FILE=/home/backup/databasebk_!`date +"Y-%m-%d_%H:%M"`.sql
DATABASE=database
USER=root
PASS=my password

#backup command process

mysqldump --opt --user=${USER} --password=${PASS} ${DATABASE} > ${FILE}

#zipping the backup file

gzip $FILE

#send message to the user with the results

echo "${FILE}.gz was created:"
ls -l ${FILE}.gz

# This is where I would like to count the number of files 
# in the directory and if there are more than 5 I would like
# to delete the oldest file. Any help is greatly appreciated

Thanks -Mike

10

You could look at set -- /home/backup/databasebk_* and while $# is greater than five, delete a file.

So the code would look similar to

set -- /home/backup/databasebk_*
while [ $# -gt 5 ]
do
  echo "Removing old backup $1"
  rm "$1"
  shift
done

This works because the filenames you picked are automatically in "oldest first" order.

For consistency I would set a variable (I normally call it BASE but you can call it whatever you like)

So

BASE=/home/backup/databasebk_
FILE=${BASE}!`date +"%Y-%m-%d_%H:%M"`.sql
....
set -- ${BASE}*
while [ $# -gt 5 ]
do
  echo "Removing old backup $1"
  rm "$1"
  shift
done
| improve this answer | |
  • 2
    should have quotes on "$1" everywhere. – Jasen Feb 4 at 1:54
  • This worked perfectly once I added the quotes on the "$1" like @Jasen added. Thank you so much for the help. Now I will try and understand what you had me do so I can learn it. Thanks again. – Mike Feb 4 at 2:25
  • 1
    Quotes added to the examples. set -- ${BASE}* sets the positional parameters $1 $2 $3... etc to the filenames. $# is the number of parameters set. Each time round the loop, if there are more than 5 parameters, delete the first one, then "shift" the list. So if you start with filenames a b c d e f g then $1==a, $2==b, $3==c and $#=7. After the first loop we'll have $1==b $2==c $3==d and $#=6. And we stop when there are only 5 files left. – Stephen Harris Feb 4 at 3:22
19

In pure Bash without loops:

ls -t | tail -n +6 | xargs -d '\n' rm

Explanation:

  • ls -t prints all files in the current dir, sorted by modification time, newest first.
  • tail -n +6 ignores the first 5 lines and prints lines 6 onwards.
  • xargs -d '\n' rm removes the files passed to it, one per line. If you are absolutely sure there are no spaces or quotes in the filenames, you can use just xargs rm.

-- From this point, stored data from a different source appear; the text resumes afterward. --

-- pv_equiv track=rewrite | github.com/Arccosecantism/ProjectEuler | Problem35.py | getNumberMultisets
-- ===== SOURCE A (Python) =====
-- def getNumberMultisets(amt, numList):
--     #recursively produces a list of <amt> integers taken from numList. So, g(2,[1,2,4]) = [[1,1],[1,2],[1,4],[2,1],[2,2],[2,4],[4,1],[4,2],[4,4]]
--     #(not necessarily in this order)
--     startSet = [[]]
--     endSet = []
--     ctr = 0
--     while ctr < amt:
--         for i in range(0,len(startSet)):
--             for k in numList:
--                 tmpset = list(startSet[i])
--                 tmpset.append(k)
--                 endSet.append(tmpset)
--
--         startSet = list(endSet)
--         endSet = []
--         ctr += 1
--     return startSet
-- ===== SOURCE B (Python) =====
-- def getNumberMultisets(amt, numList):
--     if amt <= 0:
--         return [[]]
--     prev = getNumberMultisets(amt - 1, numList)
--     return [prefix + [k] for prefix in prev for k in numList]
-- ===== Notes on version B (the rewrite author's own statement) =====
-- stated objective: simpler
-- what changed: Replaced the imperative while-loop that maintains and swaps explicit startSet/endSet frontier lists with a direct recursion on amt whose step is a single list comprehension.
import Mathlib
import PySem

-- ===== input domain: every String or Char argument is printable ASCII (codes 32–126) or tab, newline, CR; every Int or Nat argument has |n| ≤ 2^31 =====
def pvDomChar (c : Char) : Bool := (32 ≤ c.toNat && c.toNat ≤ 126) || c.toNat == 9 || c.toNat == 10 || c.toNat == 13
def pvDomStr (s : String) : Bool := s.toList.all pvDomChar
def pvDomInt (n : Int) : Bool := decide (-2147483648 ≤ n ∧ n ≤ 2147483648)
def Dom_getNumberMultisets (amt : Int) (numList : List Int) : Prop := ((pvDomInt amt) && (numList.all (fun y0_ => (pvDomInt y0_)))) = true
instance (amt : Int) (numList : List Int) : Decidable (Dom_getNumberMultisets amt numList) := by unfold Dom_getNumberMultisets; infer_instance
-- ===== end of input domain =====

-- B replaces A's explicit two-frontier while-loop with a recursion on amt; objective: simpler.

-- ===== PORT A =====
-- one iteration of A's while body: for i over startSet, for k over numList, append startSet[i]++[k] to endSet
def pvAStep (startSet : List (List Int)) (numList : List Int) : List (List Int) :=
  startSet.foldl (fun endSet p => endSet ++ numList.map (fun k => p ++ [k])) []

-- the while loop: runs while ctr < amt, i.e. max(amt,0) times
def pvALoop (numList : List Int) : Nat → List (List Int) → List (List Int)
  | 0, startSet => startSet
  | n + 1, startSet => pvALoop numList n (pvAStep startSet numList)

def getNumberMultisets (amt : Int) (numList : List Int) : List (List Int) :=
  pvALoop numList amt.toNat [[]]

-- ===== PORT B =====
def pvBRec (numList : List Int) : Nat → List (List Int)
  | 0 => [[]]
  | n + 1 => (pvBRec numList n).flatMap (fun prefix_ => numList.map (fun k => prefix_ ++ [k]))

def getNumberMultisets_alt (amt : Int) (numList : List Int) : List (List Int) :=
  if amt ≤ 0 then [[]] else pvBRec numList amt.toNat

-- ===== PRECONDITION & SPEC =====
def Spec_getNumberMultisets (amt : Int) (numList : List Int) (out : List (List Int)) : Prop := out = getNumberMultisets_alt amt numList
instance (amt : Int) (numList : List Int) (out : List (List Int)) : Decidable (Spec_getNumberMultisets amt numList out) := by unfold Spec_getNumberMultisets; infer_instance

-- ===== CLAIM (what is proved, stated in full; the proofs are below) =====
def Claim_equal_getNumberMultisets : Prop := ∀ (amt : Int) (numList : List Int), Dom_getNumberMultisets amt numList → Spec_getNumberMultisets amt numList (getNumberMultisets amt numList)

-- ===== LEMMAS AND PROOFS =====

theorem pvAStep_eq_flatMap (s : List (List Int)) (nl : List Int) :
    pvAStep s nl = s.flatMap (fun p => nl.map (fun k => p ++ [k])) := by
  unfold pvAStep
  rw [PySem.List.foldl_append_eq_flatMap]; rfl

theorem pvALoop_comm (nl : List Int) (n : Nat) (s : List (List Int)) :
    pvALoop nl n (pvAStep s nl) = pvAStep (pvALoop nl n s) nl := by
  induction n generalizing s with
  | zero => rfl
  | succ m ih => simp [pvALoop, ih]

theorem pvALoop_eq_pvBRec (nl : List Int) (n : Nat) :
    pvALoop nl n [[]] = pvBRec nl n := by
  induction n with
  | zero => rfl
  | succ m ih =>
    show pvALoop nl m (pvAStep [[]] nl) = pvBRec nl (m + 1)
    rw [pvALoop_comm, ih, pvBRec, pvAStep_eq_flatMap]

-- ===== VERDICT (by name: the statement is the Claim_ definition above) =====
theorem getNumberMultisets_spec : Claim_equal_getNumberMultisets := by
  intro amt numList _
  unfold Spec_getNumberMultisets getNumberMultisets getNumberMultisets_alt
  split_ifs with h
  · have : amt.toNat = 0 := Int.toNat_of_nonpos h
    simp [this, pvALoop]
  · exact pvALoop_eq_pvBRec numList amt.toNat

Note this deletes as many files as needed to leave only 5 files in the dir. If you want to delete only the one oldest file, replace +6 with 1.

| improve this answer | |
  • 2
    This is the easy way for sorting by the actual timestamp. It works fine for "nice" filenames (namely ones without newlines in them), but there is the caveat that some unnice filenames will break it. Plain xargs without options would also interpret quotes. – ilkkachu Feb 4 at 10:26
  • 3
    Since the filenames are created by the same script, I wouldn't worry too much about newlines in them. Good tip on the quotes, I'm editing the answer. – BoppreH Feb 4 at 11:13
11

I think a better approach would be to use logrotate, as this application already performs the actions you are trying to achieve with your script. I tested the following scripts on my test server.

  1. Manually backup the database, this is needed because logrotate will not run if the file doesn't exist.
    $ mysqldump -uroot -pmy5trongpass database > mydatabase.sql
    $ ls
    $ mydatabase.sql

Example of error if the first database was not created.

    #**logrotate -f** will force our new rule to run now and backup the database
    #this is for testing purposes.

    $ logrotate -f /etc/logrotate.d/mysql_backup
    error: stat of /home/backups/mydatabase.sql failed: No such file or directory
  1. Create a logrotate file/rule. Here is the one that I created based on other rules locates in /etc/logrotate.d/
    $ cat /etc/logrotate.d/mysql_backup
    /home/backups/mydatabase.sql{
            create 640 root mysql
           daily
            rotate 2
            nocompress
        postrotate
            mysqldump -uroot -pmy5trongpass test > mydatabase.sql;
            echo "done"
        endscript
    }
  1. Test you configuration using
$ logrotate -f /etc/logrotate.d/mysql_backup
$ logrotate -f /etc/logrotate.d/mysql_backup
done
$ ll
total 16
-rw-r-----. 1 root mysql 1261 Feb  3 21:46 mydatabase.sql
-rw-r-----. 1 root mysql 1261 Feb  3 21:44 mydatabase.sql.1
-rw-r-----. 1 root mysql 1261 Feb  3 21:44 mydatabase.sql.2

you will see that a new file will be created followed by a number, this can be changed to show dates by using the following options

https://linux.die.net/man/8/logrotate

dateext
Archive old versions of log files adding a daily extension like YYYYMMDD instead of simply adding a number. The extension may be configured using the dateformat option.

dateformat format_string
Specify the extension for dateext using the notation similar to strftime(3) function. Only %Y %m %d and %s specifiers are allowed. The default value is -%Y%m%d. Note that also the character separating log name from the extension is part of the dateformat string. The system clock must be set past Sep 9th 2001 for %s to work correctly. Note that the datestamps generated by this format must be lexically sortable (i.e., first the year, then the month then the day. e.g., 2001/12/01 is ok, but 01/12/2001 is not, since 01/11/2002 would sort lower while it is later). This is because when using the rotate option, logrotate sorts all rotated filenames to find out which logfiles are older and should be removed.
| improve this answer | |
  • +1 for thinking outside of the box. The name logrotate doesn't have to limit itself to rotating actual logs. – Monty Harder Feb 6 at 22:49
6

Using the zsh shell:

rm -f /home/backup/databasebk_*.sql.gz(.om[6,-1])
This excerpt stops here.